**Work to complete**
Quote the lines below exactly, from the one that holds "theorem order_actions_spec : Claim_equal_order_actions" through the final line of the records, and only those.
┌─ Record set
-- pv_equiv track=rewrite | github.com/kemtls/KEMTLS-TLS13Tamarin | src/kemtls/lemmas/oracles/kem_encaps_ordering.py | order_actions
-- ===== SOURCE A (Python) =====
-- from typing import Iterator, List
--
-- def order_actions(lines: List[str], lemma: str, *args) -> Iterator[str]:
--     if lemma != "kem_encaps_ordering":
--         return
--
--
--     p1: List[str] = []
--     p2: List[str] = []
--     p3: List[str] = []
--     tail: List[str] = []
--     for line in lines:
--         num: str = line.split(':')[0]
--         if "KemEncap(" in line:
--             p1.append(num)
--         elif "KemDecaps(" in line:
--             p2.append(num)
--         elif "kemencaps(" in line:
--             p3.append(num)
--         else:
--             tail.append(num)
--
--     for num in p1 + p2 + p3 + tail:
--         yield num
-- ===== SOURCE B (Python) =====
-- from typing import Iterator, List
--
-- def order_actions(lines: List[str], lemma: str, *args) -> Iterator[str]:
--     if lemma != "kem_encaps_ordering":
--         return
--
--     def prio(line: str) -> int:
--         if "KemEncap(" in line:
--             return 0
--         if "KemDecaps(" in line:
--             return 1
--         if "kemencaps(" in line:
--             return 2
--         return 3
--
--     for line in sorted(lines, key=prio):
--         yield line.split(':')[0]
-- ===== Notes on version B (the rewrite author's own statement) =====
-- stated objective: idiomatic
-- what changed: Replaces the four explicit bucket lists and their concatenation by a priority key function and one stable sorted(..., key=prio) pass over the lines.
import Mathlib
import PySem

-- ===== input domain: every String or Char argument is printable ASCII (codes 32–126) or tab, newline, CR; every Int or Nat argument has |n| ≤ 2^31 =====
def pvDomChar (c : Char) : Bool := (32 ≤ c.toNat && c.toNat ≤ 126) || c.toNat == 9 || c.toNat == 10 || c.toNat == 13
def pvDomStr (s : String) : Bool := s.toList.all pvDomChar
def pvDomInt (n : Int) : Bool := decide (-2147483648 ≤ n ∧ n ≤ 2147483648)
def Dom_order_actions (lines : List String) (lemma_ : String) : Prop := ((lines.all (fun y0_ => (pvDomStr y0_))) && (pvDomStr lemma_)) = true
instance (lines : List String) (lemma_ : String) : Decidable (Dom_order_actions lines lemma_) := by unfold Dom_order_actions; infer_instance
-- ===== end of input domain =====

-- B replaces A's four bucket lists with a priority key and one stable sort: more idiomatic, same result.

-- ===== PORT A =====
def order_actions (lines : List String) (lemma_ : String) : List String :=
  if lemma_ ≠ "kem_encaps_ordering" then []
  else
    let st := lines.foldl (fun (st : List String × List String × List String × List String) line =>
      let num := ((PySem.Str.split? line ":").getD []).headD ""
      if PySem.Str.isIn "KemEncap(" line then (st.1 ++ [num], st.2.1, st.2.2.1, st.2.2.2)
      else if PySem.Str.isIn "KemDecaps(" line then (st.1, st.2.1 ++ [num], st.2.2.1, st.2.2.2)
      else if PySem.Str.isIn "kemencaps(" line then (st.1, st.2.1, st.2.2.1 ++ [num], st.2.2.2)
      else (st.1, st.2.1, st.2.2.1, st.2.2.2 ++ [num]))
      ([], [], [], [])
    st.1 ++ st.2.1 ++ st.2.2.1 ++ st.2.2.2

-- ===== PORT B =====
def prioB (line : String) : Nat :=
  if PySem.Str.isIn "KemEncap(" line then 0
  else if PySem.Str.isIn "KemDecaps(" line then 1
  else if PySem.Str.isIn "kemencaps(" line then 2
  else 3

def order_actions_alt (lines : List String) (lemma_ : String) : List String :=
  if lemma_ ≠ "kem_encaps_ordering" then []
  else (PySem.List.sorted lines (fun l => prioB l) false).map
    (fun line => ((PySem.Str.split? line ":").getD []).headD "")

-- ===== PRECONDITION & SPEC =====
def Spec_order_actions (lines : List String) (lemma_ : String) (out : List String) : Prop := out = order_actions_alt lines lemma_
instance (lines : List String) (lemma_ : String) (out : List String) : Decidable (Spec_order_actions lines lemma_ out) := by unfold Spec_order_actions; infer_instance

-- ===== CLAIM (what is proved, stated in full; the proofs are below) =====
def Claim_equal_order_actions : Prop := ∀ (lines : List String) (lemma_ : String), Dom_order_actions lines lemma_ → Spec_order_actions lines lemma_ (order_actions lines lemma_)

-- ===== LEMMAS AND PROOFS =====

def nmOf (line : String) : String := ((PySem.Str.split? line ":").getD []).head?.getD ""

lemma insertBy_forall_before {α : Type} (before : α → α → Bool) (x : α) (ys : List α)
    (h : ∀ y ∈ ys, before x y = true) : PySem.List.insertBy before x ys = x :: ys := by
  cases ys with
  | nil => rfl
  | cons y t => simp [PySem.List.insertBy, h y (by simp)]

lemma insertBy_append_left {α : Type} (before : α → α → Bool) (x : α) (A B : List α)
    (hA : ∀ a ∈ A, before x a = false) :
    PySem.List.insertBy before x (A ++ B) = A ++ PySem.List.insertBy before x B := by
  induction A with
  | nil => rfl
  | cons a t ih =>
    have ha := hA a (by simp)
    simp [List.cons_append, PySem.List.insertBy, ha, ih (fun a ha' => hA a (by simp [ha']))]

lemma insertBy_split {α : Type} (before : α → α → Bool) (x : α) (A B : List α)
    (hA : ∀ a ∈ A, before x a = false) (hB : ∀ b ∈ B, before x b = true) :
    PySem.List.insertBy before x (A ++ B) = A ++ x :: B := by
  rw [insertBy_append_left before x A B hA, insertBy_forall_before before x B hB]

lemma prioB_cases (x : String) : prioB x = 0 ∨ prioB x = 1 ∨ prioB x = 2 ∨ prioB x = 3 := by
  unfold prioB; split_ifs <;> simp

lemma sorted_prioB (l : List String) :
    PySem.List.sorted l (fun x => prioB x) false =
      l.filter (fun x => prioB x == 0) ++ l.filter (fun x => prioB x == 1) ++
      l.filter (fun x => prioB x == 2) ++ l.filter (fun x => prioB x == 3) := by
  rw [PySem.List.sorted_eq_foldl_insertBy]
  induction l using List.reverseRecOn with
  | nil => rfl
  | append_singleton l x ih =>
    rw [List.foldl_append, List.foldl_cons, List.foldl_nil, ih]
    have hmem : ∀ (j : Nat) (a : String), a ∈ l.filter (fun x => prioB x == j) → prioB a = j := by
      intro j a ha
      have := (List.mem_filter.mp ha).2
      simpa using this
    rcases prioB_cases x with hx | hx | hx | hx
    · rw [show l.filter (fun x => prioB x == 0) ++ l.filter (fun x => prioB x == 1) ++
            l.filter (fun x => prioB x == 2) ++ l.filter (fun x => prioB x == 3) =
          l.filter (fun x => prioB x == 0) ++ (l.filter (fun x => prioB x == 1) ++
            l.filter (fun x => prioB x == 2) ++ l.filter (fun x => prioB x == 3)) by
          simp [List.append_assoc]]
      rw [insertBy_split _ x (l.filter (fun x => prioB x == 0)) _
        (by intro a ha; simp [hmem 0 a ha, hx])
        (by intro b hb
            simp only [List.mem_append] at hb
            rcases hb with (hb | hb) | hb <;>
              simp [hmem _ b hb, hx])]
      simp [List.filter_append, hx, List.append_assoc]
    · rw [show l.filter (fun x => prioB x == 0) ++ l.filter (fun x => prioB x == 1) ++
            l.filter (fun x => prioB x == 2) ++ l.filter (fun x => prioB x == 3) =
          (l.filter (fun x => prioB x == 0) ++ l.filter (fun x => prioB x == 1)) ++
            (l.filter (fun x => prioB x == 2) ++ l.filter (fun x => prioB x == 3)) by
          simp [List.append_assoc]]
      rw [insertBy_split _ x _ _
        (by intro a ha
            simp only [List.mem_append] at ha
            rcases ha with ha | ha <;> simp [hmem _ a ha, hx])
        (by intro b hb
            simp only [List.mem_append] at hb
            rcases hb with hb | hb <;> simp [hmem _ b hb, hx])]
      simp [List.filter_append, hx, List.append_assoc]
    · rw [show l.filter (fun x => prioB x == 0) ++ l.filter (fun x => prioB x == 1) ++
            l.filter (fun x => prioB x == 2) ++ l.filter (fun x => prioB x == 3) =
          (l.filter (fun x => prioB x == 0) ++ l.filter (fun x => prioB x == 1) ++
            l.filter (fun x => prioB x == 2)) ++ l.filter (fun x => prioB x == 3) by
          simp [List.append_assoc]]
      rw [insertBy_split _ x _ _
        (by intro a ha
            simp only [List.mem_append] at ha
            rcases ha with (ha | ha) | ha <;> simp [hmem _ a ha, hx])
        (by intro b hb; simp [hmem _ b hb, hx])]
      simp [List.filter_append, hx, List.append_assoc]
    · rw [show l.filter (fun x => prioB x == 0) ++ l.filter (fun x => prioB x == 1) ++
            l.filter (fun x => prioB x == 2) ++ l.filter (fun x => prioB x == 3) =
          (l.filter (fun x => prioB x == 0) ++ l.filter (fun x => prioB x == 1) ++
            l.filter (fun x => prioB x == 2) ++ l.filter (fun x => prioB x == 3)) ++ [] by simp]
      rw [insertBy_split _ x _ []
        (by intro a ha
            simp only [List.mem_append] at ha
            rcases ha with ((ha | ha) | ha) | ha <;> simp [hmem _ a ha, hx])
        (by intro b hb; simp at hb)]
      simp [List.filter_append, hx, List.append_assoc]

lemma foldA (l : List String) :
    l.foldl (fun (st : List String × List String × List String × List String) line =>
      let num := ((PySem.Str.split? line ":").getD []).headD ""
      if PySem.Str.isIn "KemEncap(" line then (st.1 ++ [num], st.2.1, st.2.2.1, st.2.2.2)
      else if PySem.Str.isIn "KemDecaps(" line then (st.1, st.2.1 ++ [num], st.2.2.1, st.2.2.2)
      else if PySem.Str.isIn "kemencaps(" line then (st.1, st.2.1, st.2.2.1 ++ [num], st.2.2.2)
      else (st.1, st.2.1, st.2.2.1, st.2.2.2 ++ [num]))
      ([], [], [], []) =
    ((l.filter (fun x => prioB x == 0)).map nmOf, (l.filter (fun x => prioB x == 1)).map nmOf,
     (l.filter (fun x => prioB x == 2)).map nmOf, (l.filter (fun x => prioB x == 3)).map nmOf) := by
  induction l using List.reverseRecOn with
  | nil => rfl
  | append_singleton l x ih =>
    rw [List.foldl_append, List.foldl_cons, List.foldl_nil, ih]
    cases h0 : PySem.Str.isIn "KemEncap(" x <;>
      cases h1 : PySem.Str.isIn "KemDecaps(" x <;>
        cases h2 : PySem.Str.isIn "kemencaps(" x <;>
          (simp at h0 h1 h2
           simp [List.filter_append, prioB, nmOf, PySem.Str.isIn_eq, h0, h1, h2])

lemma nmOf_eq : nmOf = fun line => ((PySem.Str.split? line ":").getD []).headD "" := by
  funext line
  simp [nmOf]

-- ===== VERDICT (by name: the statement is the Claim_ definition above) =====
theorem order_actions_spec : Claim_equal_order_actions := by
  intro lines lemma_ _
  unfold Spec_order_actions order_actions order_actions_alt
  by_cases h : lemma_ ≠ "kem_encaps_ordering"
  · simp [h]
  · simp only [h, if_false]
    rw [foldA, sorted_prioB]
    rw [nmOf_eq]
    simp only [List.map_append, List.append_assoc]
└─
**Task solution**
theorem order_actions_spec : Claim_equal_order_actions := by
  intro lines lemma_ _
  unfold Spec_order_actions order_actions order_actions_alt
  by_cases h : lemma_ ≠ "kem_encaps_ordering"
  · simp [h]
  · simp only [h, if_false]
    rw [foldA, sorted_prioB]
    rw [nmOf_eq]
    simp only [List.map_append, List.append_assoc]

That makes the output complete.